(Stored data entries)
━━━━━━━━
lemma row_step (m : Int) (hm : 1 ≤ m) (jn : Nat) (hjn : 1 ≤ jn) (i : Int)
    (h1 : 1 ≤ i) (h2 : i ≤ m) :
    rowF m (jn : Int) (Emat m jn (i - 1)) i = Emat m jn i := by
  have hrange : PySem.List.pyRange 1 (m + 1) 1 = 1 :: PySem.List.pyRange (1+1) (m + 1) 1 :=
    PySem.List.pyRange_one_cons (by omega)
  set dp := Emat m jn (i - 1) with hdp
  -- the cell (i, jn) is still 0
  have hcell : dp i (jn : Int) = 0 := by
    simp only [hdp, Emat]
    split_ifs <;> first | rfl | omega
  -- value of the previous column at any admissible row
  have hprev : ∀ k, 1 ≤ k → k ≤ m → dp k ((jn:Int) - 1)
      = (if jn = 1 then (if k = 1 then 1 else 0) else colv m (jn - 1)) := by
    intro k hk1 hk2
    by_cases hj1 : jn = 1
    · subst hj1
      simp only [hdp, Emat]
      split_ifs <;> first | rfl | omega
    · have hcast : ((jn:Int) - 1).toNat = jn - 1 := by omega
      simp only [hdp, Emat, if_neg hj1]
      rw [if_pos ⟨hk1, hk2⟩, if_neg (by omega), if_pos (by omega : 1 ≤ (jn:Int) - 1 ∧ (jn:Int) - 1 ≤ (jn:Int) - 1), hcast]
  -- the inner fold, rewritten to an explicit update
  rw [show rowF m (jn:Int) dp i
      = (fun i' j' => if i' = i ∧ j' = (jn:Int) then
          PySem.Int.mod (((PySem.List.pyRange 1 (m + 1) 1).foldl (innerF i (jn:Int)) dp) i (jn:Int)
            + ((PySem.List.pyRange 1 (m + 1) 1).foldl (innerF i (jn:Int)) dp) 1 ((jn:Int) - 1)) MOD
        else ((PySem.List.pyRange 1 (m + 1) 1).foldl (innerF i (jn:Int)) dp) i' j') from rfl]
  rw [hrange, inner_eq]
  have hne : ¬ ((1:Int) = i ∧ (jn:Int) - 1 = (jn:Int)) := by omega
  simp only [hne, if_false, and_self, if_true, hcell, zero_add]
  rw [mod_add_left]
  -- compute the new cell value
  set S := ((1 :: PySem.List.pyRange (1+1) (m + 1) 1).map (fun k => dp k ((jn:Int) - 1))).sum with hS
  have hval : PySem.Int.mod (S + dp 1 ((jn:Int) - 1)) MOD = colv m jn := by
    by_cases hj1 : jn = 1
    · subst hj1
      have hprev1 : ∀ k, 1 ≤ k → k ≤ m → dp k (((1:Nat):Int) - 1) = if k = 1 then 1 else 0 := by
        intro k hk1 hk2
        simpa using hprev k hk1 hk2
      have hSv : S = 1 := by
        rw [hS, ← hrange]
        apply sum_col1 m hm
        · rw [hprev1 1 le_rfl hm]; simp
        · intro k hk2 hkm
          rw [hprev1 k (by omega) hkm, if_neg (by omega)]
      rw [hSv, hprev1 1 le_rfl hm, if_pos rfl, show colv m 1 = 2 from rfl]
      decide
    · have hSv : S = m * colv m (jn - 1) := by
        rw [hS, ← hrange]
        exact sum_col m hm _ _ (fun k hk1 hk2 => by rw [hprev k hk1 hk2, if_neg hj1])
      rw [hSv, hprev 1 le_rfl hm, if_neg hj1]
      obtain ⟨t, rfl⟩ : ∃ t, jn = t + 2 := ⟨jn - 2, by omega⟩
      show PySem.Int.mod (m * colv m (t + 2 - 1) + colv m (t + 2 - 1)) MOD = colv m (t + 2)
      have : m * colv m (t + 1) + colv m (t + 1) = (m + 1) * colv m (t + 1) := by ring
      simp only [show t + 2 - 1 = t + 1 from rfl, this, colv]
  rw [hval]
  -- the updated matrix is Emat m jn i
  funext i' j'
  by_cases hc2 : i' = i ∧ j' = (jn:Int)
  · obtain ⟨rfl, rfl⟩ := hc2
    simp only [and_self, if_true, hdp, Emat]
    split_ifs <;> first | rfl | omega | (simp_all only [true_and]; omega)
  · rw [if_neg hc2]
    simp only [hdp, Emat]
    split_ifs <;> first | rfl | omega
-- pv_equiv track=rewrite | github.com/andynet/manber_myers | src/bwt.py | construct_first
-- ===== SOURCE A (Python) =====
-- def get_alphabet(txt):
--     return sorted(set(txt))
--
-- def construct_first(bwt):
--     alphabet = get_alphabet(bwt)
--     F = dict()
--     for c in alphabet:
--         F[c] = 0
--     for c in bwt:
--         F[c] += 1
--
--     F_txt = ""
--     for c in alphabet:
--         F_txt += c * F[c]
--     return F, F_txt
-- ===== SOURCE B (Python) =====
-- def construct_first(bwt):
--     F_txt = "".join(sorted(bwt))
--     F = {}
--     for c in F_txt:
--         F[c] = F.get(c, 0) + 1
--     return F, F_txt
-- ===== Notes on version B (the rewrite author's own statement) =====
-- stated objective: simpler
-- what changed: B sorts the whole string once (the sorted run-length expansion equals the sorted string) and builds the counts in one pass over it via dict.get, removing A's alphabet construction, zero-init loop, count loop and expansion loop.
import Mathlib
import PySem

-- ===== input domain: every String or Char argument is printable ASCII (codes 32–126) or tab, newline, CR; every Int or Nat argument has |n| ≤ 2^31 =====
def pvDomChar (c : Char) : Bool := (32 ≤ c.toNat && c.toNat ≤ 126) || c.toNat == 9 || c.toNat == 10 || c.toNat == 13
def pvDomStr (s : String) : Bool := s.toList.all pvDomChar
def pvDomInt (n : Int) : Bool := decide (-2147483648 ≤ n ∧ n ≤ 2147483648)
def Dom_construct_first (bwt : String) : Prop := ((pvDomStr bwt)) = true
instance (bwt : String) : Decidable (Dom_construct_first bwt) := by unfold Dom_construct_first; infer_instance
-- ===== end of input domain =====

-- B replaces A's alphabet/zero-init/count/expansion loops by one sort of the whole string
-- plus a single counting pass over it (objective: simpler).
-- Python iterates a str as 1-char strings; both ports model those as Char and convert the
-- dict keys to 1-char Strings at the very end (exact on the input domain).

-- ===== PORT A =====
def construct_first (bwt : String) : (List (String × Int)) × String :=
  let cs := bwt.toList
  let alphabet := PySem.List.sorted (PySem.Set.ofList cs) (fun x => x) false
  let F0 : PySem.Dict Char Int := alphabet.foldl (fun d c => d.insert c 0) PySem.Dict.empty
  let F : PySem.Dict Char Int := cs.foldl (fun d c => d.modify c 0 (· + 1)) F0
  let F_txt : List Char := alphabet.foldl (fun acc c => acc ++ PySem.List.pyRepeat [c] (F.getD c 0)) []
  (F.items.map (fun p => (String.ofList [p.1], p.2)), String.ofList F_txt)

-- ===== PORT B =====
def construct_first_alt (bwt : String) : (List (String × Int)) × String :=
  let s := PySem.List.sorted bwt.toList (fun x => x) false
  let F : PySem.Dict Char Int := s.foldl (fun d c => d.insert c (d.getD c 0 + 1)) PySem.Dict.empty
  (F.items.map (fun p => (String.ofList [p.1], p.2)), String.ofList s)

-- ===== PRECONDITION & SPEC =====
def Spec_construct_first (bwt : String) (out : (List (String × Int)) × String) : Prop := out = construct_first_alt bwt
instance (bwt : String) (out : (List (String × Int)) × String) : Decidable (Spec_construct_first bwt out) := by unfold Spec_construct_first; infer_instance

-- ===== CLAIM (what is proved, stated in full; the proofs are below) =====
def Claim_equal_construct_first : Prop := ∀ (bwt : String), Dom_construct_first bwt → Spec_construct_first bwt (construct_first bwt)

-- ===== LEMMAS AND PROOFS =====

-- PySem.Set.ofList xs is a sublist of xs.
theorem pv_foldl_add_sublist {α : Type} [BEq α] (xs : List α) :
    ∀ (s ys : List α), s.Sublist ys → (xs.foldl PySem.Set.add s).Sublist (ys ++ xs) := by
  induction xs with
  | nil => intro s ys h; simpa using h
  | cons x xs ih =>
    intro s ys h
    simp only [List.foldl_cons]
    have h2 : (PySem.Set.add s x).Sublist (ys ++ [x]) := by
      unfold PySem.Set.add
      split
      · exact h.trans (List.sublist_append_left ys [x])
      · exact h.append (List.Sublist.refl [x])
    have := ih (PySem.Set.add s x) (ys ++ [x]) h2
    simpa using this

theorem pv_ofList_sublist {α : Type} [BEq α] (xs : List α) :
    (PySem.Set.ofList xs).Sublist xs := by
  have := pv_foldl_add_sublist xs PySem.Set.empty [] (List.Sublist.refl [])
  simpa [PySem.Set.ofList, PySem.Set.empty] using this

-- ofList of a ≤-sorted list is strictly increasing.
theorem pv_ofList_sorted_pairwise_lt (cs : List Char) :
    (PySem.Set.ofList (PySem.List.sorted cs (fun x => x) false)).Pairwise (· < ·) := by
  have hle : (PySem.Set.ofList (PySem.List.sorted cs (fun x => x) false)).Pairwise (· ≤ ·) :=
    (PySem.List.sorted_pairwise cs (fun x => x)).sublist (pv_ofList_sublist _)
  have hne : (PySem.Set.ofList (PySem.List.sorted cs (fun x => x) false)).Pairwise (· ≠ ·) :=
    PySem.Set.nodup_ofList _
  exact (hle.and hne).imp (fun h => lt_of_le_of_ne h.1 h.2)

-- the sorted distinct alphabet of cs equals ofList of the sorted cs
theorem pv_alphabet_eq (cs : List Char) :
    PySem.List.sorted (PySem.Set.ofList cs) (fun x => x) false
      = PySem.Set.ofList (PySem.List.sorted cs (fun x => x) false) := by
  apply PySem.List.sorted_eq_of_perm_of_pairwise_lt
  · apply (List.perm_ext_iff_of_nodup (PySem.Set.nodup_ofList _) (PySem.Set.nodup_ofList _)).mpr
    intro a
    simp [PySem.Set.mem_ofList, PySem.List.mem_sorted]
  · exact pv_ofList_sorted_pairwise_lt cs

-- counting the occurrences in the flatMap of replicate-blocks
theorem pv_count_flatMap_replicate_aux (al : List Char) (cs : List Char) (hnd : al.Nodup)
    (x : Char) :
    (al.flatMap (fun c => List.replicate (cs.count c) c)).count x
      = if x ∈ al then cs.count x else 0 := by
  induction al with
  | nil => simp
  | cons a al ih =>
    simp only [List.flatMap_cons, List.count_append, List.count_replicate,
      ih hnd.of_cons, List.mem_cons]
    by_cases hxa : x = a
    · subst hxa
      have : x ∉ al := by
        intro h; exact (List.rel_of_pairwise_cons hnd h) rfl
      simp [this]
    · simp [hxa, Ne.symm hxa, beq_iff_eq]

theorem pv_count_flatMap_replicate (al : List Char) (cs : List Char) (hnd : al.Nodup)
    (hmem : ∀ x, x ∈ al ↔ x ∈ cs) (x : Char) :
    (al.flatMap (fun c => List.replicate (cs.count c) c)).count x = cs.count x := by
  rw [pv_count_flatMap_replicate_aux al cs hnd x]
  by_cases hx : x ∈ al
  · simp [hx]
  · have : x ∉ cs := fun h => hx ((hmem x).mpr h)
    simp [hx, List.count_eq_zero_of_not_mem this]

theorem pv_flatMap_perm (cs : List Char) :
    ((PySem.List.sorted (PySem.Set.ofList cs) (fun x => x) false).flatMap
      (fun c => List.replicate (cs.count c) c)).Perm cs := by
  apply List.perm_iff_count.mpr
  intro x
  apply pv_count_flatMap_replicate _ _ ((PySem.List.sorted_perm _ _ _).nodup_iff.mpr (PySem.Set.nodup_ofList _))
  intro y; simp [PySem.List.mem_sorted, PySem.Set.mem_ofList]

theorem pv_flatMap_pairwise (al : List Char) (f : Char → Nat) (h : al.Pairwise (· < ·)) :
    (al.flatMap (fun c => List.replicate (f c) c)).Pairwise (· ≤ ·) := by
  induction al with
  | nil => simp
  | cons a al ih =>
    simp only [List.flatMap_cons]
    apply List.pairwise_append.mpr
    refine ⟨List.pairwise_replicate.mpr (by simp), ih h.of_cons, ?_⟩
    intro x hx y hy
    obtain ⟨c, hc, hyc⟩ := List.mem_flatMap.mp hy
    have hxa := List.eq_of_mem_replicate hx
    have hyc' := List.eq_of_mem_replicate hyc
    subst hxa hyc'
    exact le_of_lt (List.rel_of_pairwise_cons h hc)

-- A's expansion of the sorted alphabet by counts equals the fully sorted string
theorem pv_expansion_eq (cs : List Char) :
    (PySem.List.sorted (PySem.Set.ofList cs) (fun x => x) false).flatMap
      (fun c => List.replicate (cs.count c) c)
      = PySem.List.sorted cs (fun x => x) false := by
  symm
  apply PySem.List.sorted_id_eq_of_perm_of_pairwise
  · exact pv_flatMap_perm cs
  · exact pv_flatMap_pairwise _ _ (PySem.List.sorted_ofList_pairwise_lt cs)

-- zero-initialisation: items of the first loop's dict
theorem pv_items_foldl_insert_zero (al : List Char) (d : PySem.Dict Char Int)
    (hnd : al.Nodup) (hfresh : ∀ x ∈ al, x ∉ d.keys) :
    (al.foldl (fun d c => d.insert c 0) d).items = d.items ++ al.map (fun c => (c, (0 : Int))) := by
  induction al generalizing d with
  | nil => simp
  | cons a al ih =>
    have hfa : d.contains a = false := by
      rw [Bool.eq_false_iff]
      intro hc
      apply hfresh a (by simp)
      obtain ⟨p, hp, hpa⟩ := List.any_eq_true.mp hc
      exact (beq_iff_eq.mp hpa) ▸ (List.mem_map_of_mem hp)
    have hins : (d.insert a 0).items = d.items ++ [(a, (0 : Int))] := by
      simp [PySem.Dict.insert, hfa]
    simp only [List.foldl_cons]
    rw [ih (d.insert a 0) hnd.of_cons ?fresh]
    · rw [hins]; simp
    case fresh =>
      intro x hx
      have hxd : x ∉ d.keys := hfresh x (by simp [hx])
      have hxa : x ≠ a := fun h => (List.rel_of_pairwise_cons hnd hx) h.symm
      simp only [PySem.Dict.keys] at hxd ⊢
      rw [hins, List.map_append, List.mem_append]
      rintro (h | h)
      · exact hxd h
      · simp at h; exact hxa h

-- counting loop over present keys updates values in place
theorem pv_items_foldl_modify (cs : List Char) (d : PySem.Dict Char Int)
    (hnd : d.keys.Nodup) (hmem : ∀ x ∈ cs, x ∈ d.keys) :
    (cs.foldl (fun d c => d.modify c 0 (· + 1)) d).items
      = d.items.map (fun p => (p.1, p.2 + (cs.count p.1 : Int))) := by
  induction cs generalizing d with
  | nil =>
    simp
  | cons c cs ih =>
    have hcmem : c ∈ d.keys := hmem c (by simp)
    have hcont : d.contains c = true := by
      obtain ⟨p, hp, hpc⟩ := List.mem_map.mp hcmem
      exact List.any_eq_true.mpr ⟨p, hp, by simp [hpc]⟩
    have hitems : (d.modify c 0 (· + 1)).items
        = d.items.map (fun p => if p.1 = c then (p.1, p.2 + 1) else p) := by
      simp only [PySem.Dict.modify, PySem.Dict.insert, hcont, if_true]
      apply List.map_congr_left
      intro p hp
      by_cases hpc : p.1 = c
      · have : d.get? c = some p.2 := by
          apply PySem.Dict.get?_of_mem_items d (k := c) (v := p.2) _ hnd
          · exact hpc ▸ hp
        simp [hpc, PySem.Dict.getD, this]
      · simp [hpc]
    have hkeys : (d.modify c 0 (· + 1)).keys = d.keys := by
      simp only [PySem.Dict.keys, hitems, List.map_map]
      apply List.map_congr_left
      intro p hp
      by_cases hpc : p.1 = c <;> simp [hpc]
    simp only [List.foldl_cons]
    rw [ih (d.modify c 0 (· + 1)) (by rw [hkeys]; exact hnd)
      (fun x hx => by rw [hkeys]; exact hmem x (by simp [hx]))]
    rw [hitems, List.map_map]
    apply List.map_congr_left
    intro p hp
    by_cases hpc : p.1 = c
    · simp only [Function.comp_apply, hpc, List.count_cons, beq_iff_eq,
        Prod.mk.injEq]
      exact ⟨rfl, by push_cast; ring⟩
    · have hcp : ¬ c = p.1 := fun h => hpc h.symm
      simp [hpc, hcp]

-- ===== VERDICT (by name: the statement is the Claim_ definition above) =====
-- getD is 0 on a dict whose items all carry value 0
theorem pv_getD_map_zero (l : List Char) (c : Char) :
    (PySem.Dict.mk (l.map (fun k => (k, (0 : Int))))).getD c 0 = 0 := by
  simp only [PySem.Dict.getD, PySem.Dict.get?]
  induction l with
  | nil => simp
  | cons a l ih =>
    by_cases hac : a = c
    · simp [hac]
    · simpa [List.find?, hac] using ih

theorem construct_first_spec : Claim_equal_construct_first := by
  intro bwt _
  simp only [Spec_construct_first, construct_first, construct_first_alt]
  set cs := bwt.toList with hcs
  set al := PySem.List.sorted (PySem.Set.ofList cs) (fun x => x) false with hal
  set S := PySem.List.sorted cs (fun x => x) false with hS
  have hndal : al.Nodup := by
    rw [hal]
    exact (PySem.List.sorted_perm _ _ _).nodup_iff.mpr (PySem.Set.nodup_ofList _)
  -- the zero-initialised dict
  have hF0 : (al.foldl (fun d c => d.insert c (0 : Int)) PySem.Dict.empty).items
      = al.map (fun c => (c, (0 : Int))) := by
    rw [pv_items_foldl_insert_zero al PySem.Dict.empty hndal (by simp [PySem.Dict.empty, PySem.Dict.keys])]
    simp [PySem.Dict.empty]
  set F0 := al.foldl (fun d c => d.insert c (0 : Int)) PySem.Dict.empty with hF0def
  have hF0keys : F0.keys = al := by
    simp only [PySem.Dict.keys, hF0, List.map_map]
    simp [Function.comp_def]
  -- the counted dict
  have hFitems : (cs.foldl (fun d c => d.modify c 0 (· + 1)) F0).items
      = al.map (fun c => (c, (cs.count c : Int))) := by
    rw [pv_items_foldl_modify cs F0 (by rw [hF0keys]; exact hndal)
      (fun x hx => by
        rw [hF0keys, hal, PySem.List.mem_sorted]
        exact (PySem.Set.mem_ofList cs x).mpr hx)]
    rw [hF0, List.map_map]
    simp
  set F := cs.foldl (fun d c => d.modify c 0 (· + 1)) F0 with hFdef
  have hFgetD : ∀ c, F.getD c 0 = (cs.count c : Int) := by
    intro c
    rw [hFdef, PySem.Dict.getD_foldl_modify_add_one]
    have : F0.getD c 0 = 0 := by
      have : F0 = PySem.Dict.mk (al.map (fun k => (k, (0 : Int)))) := by
        cases hF0eq : F0 with
        | mk items => simpa [hF0eq] using hF0
      rw [this]; exact pv_getD_map_zero al c
    rw [this]; ring
  -- the F_txt loop
  have hFtxt : al.foldl (fun acc c => acc ++ PySem.List.pyRepeat [c] (F.getD c 0)) [] = S := by
    rw [PySem.List.foldl_append_eq_flatMap]
    simp only [List.nil_append]
    have : al.flatMap (fun c => PySem.List.pyRepeat [c] (F.getD c 0))
        = al.flatMap (fun c => List.replicate (cs.count c) c) := by
      apply List.flatMap_congr
      intro c _
      rw [hFgetD c, PySem.List.pyRepeat_singleton, Int.toNat_natCast]
    rw [this, hal, pv_expansion_eq]
  -- the B-side dict
  have hB : (S.foldl (fun d c => d.insert c (d.getD c 0 + 1)) PySem.Dict.empty).items
      = al.map (fun c => (c, (cs.count c : Int))) := by
    rw [PySem.Dict.foldl_insert_getD_add_one_eq_counter, PySem.Dict.items_counter]
    rw [hS, ← pv_alphabet_eq, ← hal]
    apply List.map_congr_left
    intro c _
    rw [(PySem.List.sorted_perm cs (fun x => x) false).count_eq c]
  rw [hFitems, hFtxt, hB]
theorem pvKeyLt_asymm {a b : String × Nat} (h : pvKeyLt a b = true) :
    pvKeyLt b a = false := by
  cases hba : pvKeyLt b a
  · rfl
  · have := pvKeyLt_trans h hba
    rw [pvKeyLt_irrefl] at this
    exact absurd this (by simp)

theorem pvKeyLt_negtrans {a b c : String × Nat} (h1 : pvKeyLt a b = false)
    (h2 : pvKeyLt b c = false) : pvKeyLt a c = false := by
  rw [← Bool.not_eq_true] at h1 h2 ⊢
  rw [pvKeyLt_iff] at h1 h2 ⊢
  simp only [not_or, not_and, not_lt] at h1 h2 ⊢
  obtain ⟨hba, h1e⟩ := h1
  obtain ⟨hcb, h2e⟩ := h2
  refine ⟨hcb.trans hba, fun hac => ?_⟩
  have hab : a.1 = b.1 := le_antisymm (le_of_eq_of_le hac hcb) hba
  have := h1e hab
  have := h2e (hab ▸ hac)
  omega

theorem pvKeyLt_antisymm_eq {a b : String × Nat} (h1 : pvKeyLt a b = false)
    (h2 : pvKeyLt b a = false) : a = b := by
  rw [← Bool.not_eq_true] at h1 h2
  rw [pvKeyLt_iff] at h1 h2
  simp only [not_or, not_and, not_lt] at h1 h2
  have he : a.1 = b.1 := le_antisymm h2.1 h1.1
  have h12 := h1.2 he
  have h21 := h2.2 he.symm
  exact Prod.ext he (le_antisymm h21 h12)

theorem pvKey_inj (groups : List (List String)) : Function.Injective (pvKey groups) := by
  intro i j h
  have := congrArg Prod.snd h
  simpa [pvKey] using this

-- ---- the heap minimum and the linear scan pick the same element ----

theorem pvHeapMin_cons (x y : String × Nat) (ys : List (String × Nat)) :
    pvHeapMin x (y :: ys) = pvHeapMin (if pvKeyLt y x then y else x) ys := rfl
━━━━━━━━
** YOUR GOAL **
Of the entries above, transcribe exactly those lines that fall between the line containing "apply hfresh a (by simp)" and the line containing "have hxd : x", together with those two lines.

** EXERCISE RESPONSE **
      apply hfresh a (by simp)
      obtain ⟨p, hp, hpa⟩ := List.any_eq_true.mp hc
      exact (beq_iff_eq.mp hpa) ▸ (List.mem_map_of_mem hp)
    have hins : (d.insert a 0).items = d.items ++ [(a, (0 : Int))] := by
      simp [PySem.Dict.insert, hfa]
    simp only [List.foldl_cons]
    rw [ih (d.insert a 0) hnd.of_cons ?fresh]
    · rw [hins]; simp
    case fresh =>
      intro x hx
      have hxd : x ∉ d.keys := hfresh x (by simp [hx])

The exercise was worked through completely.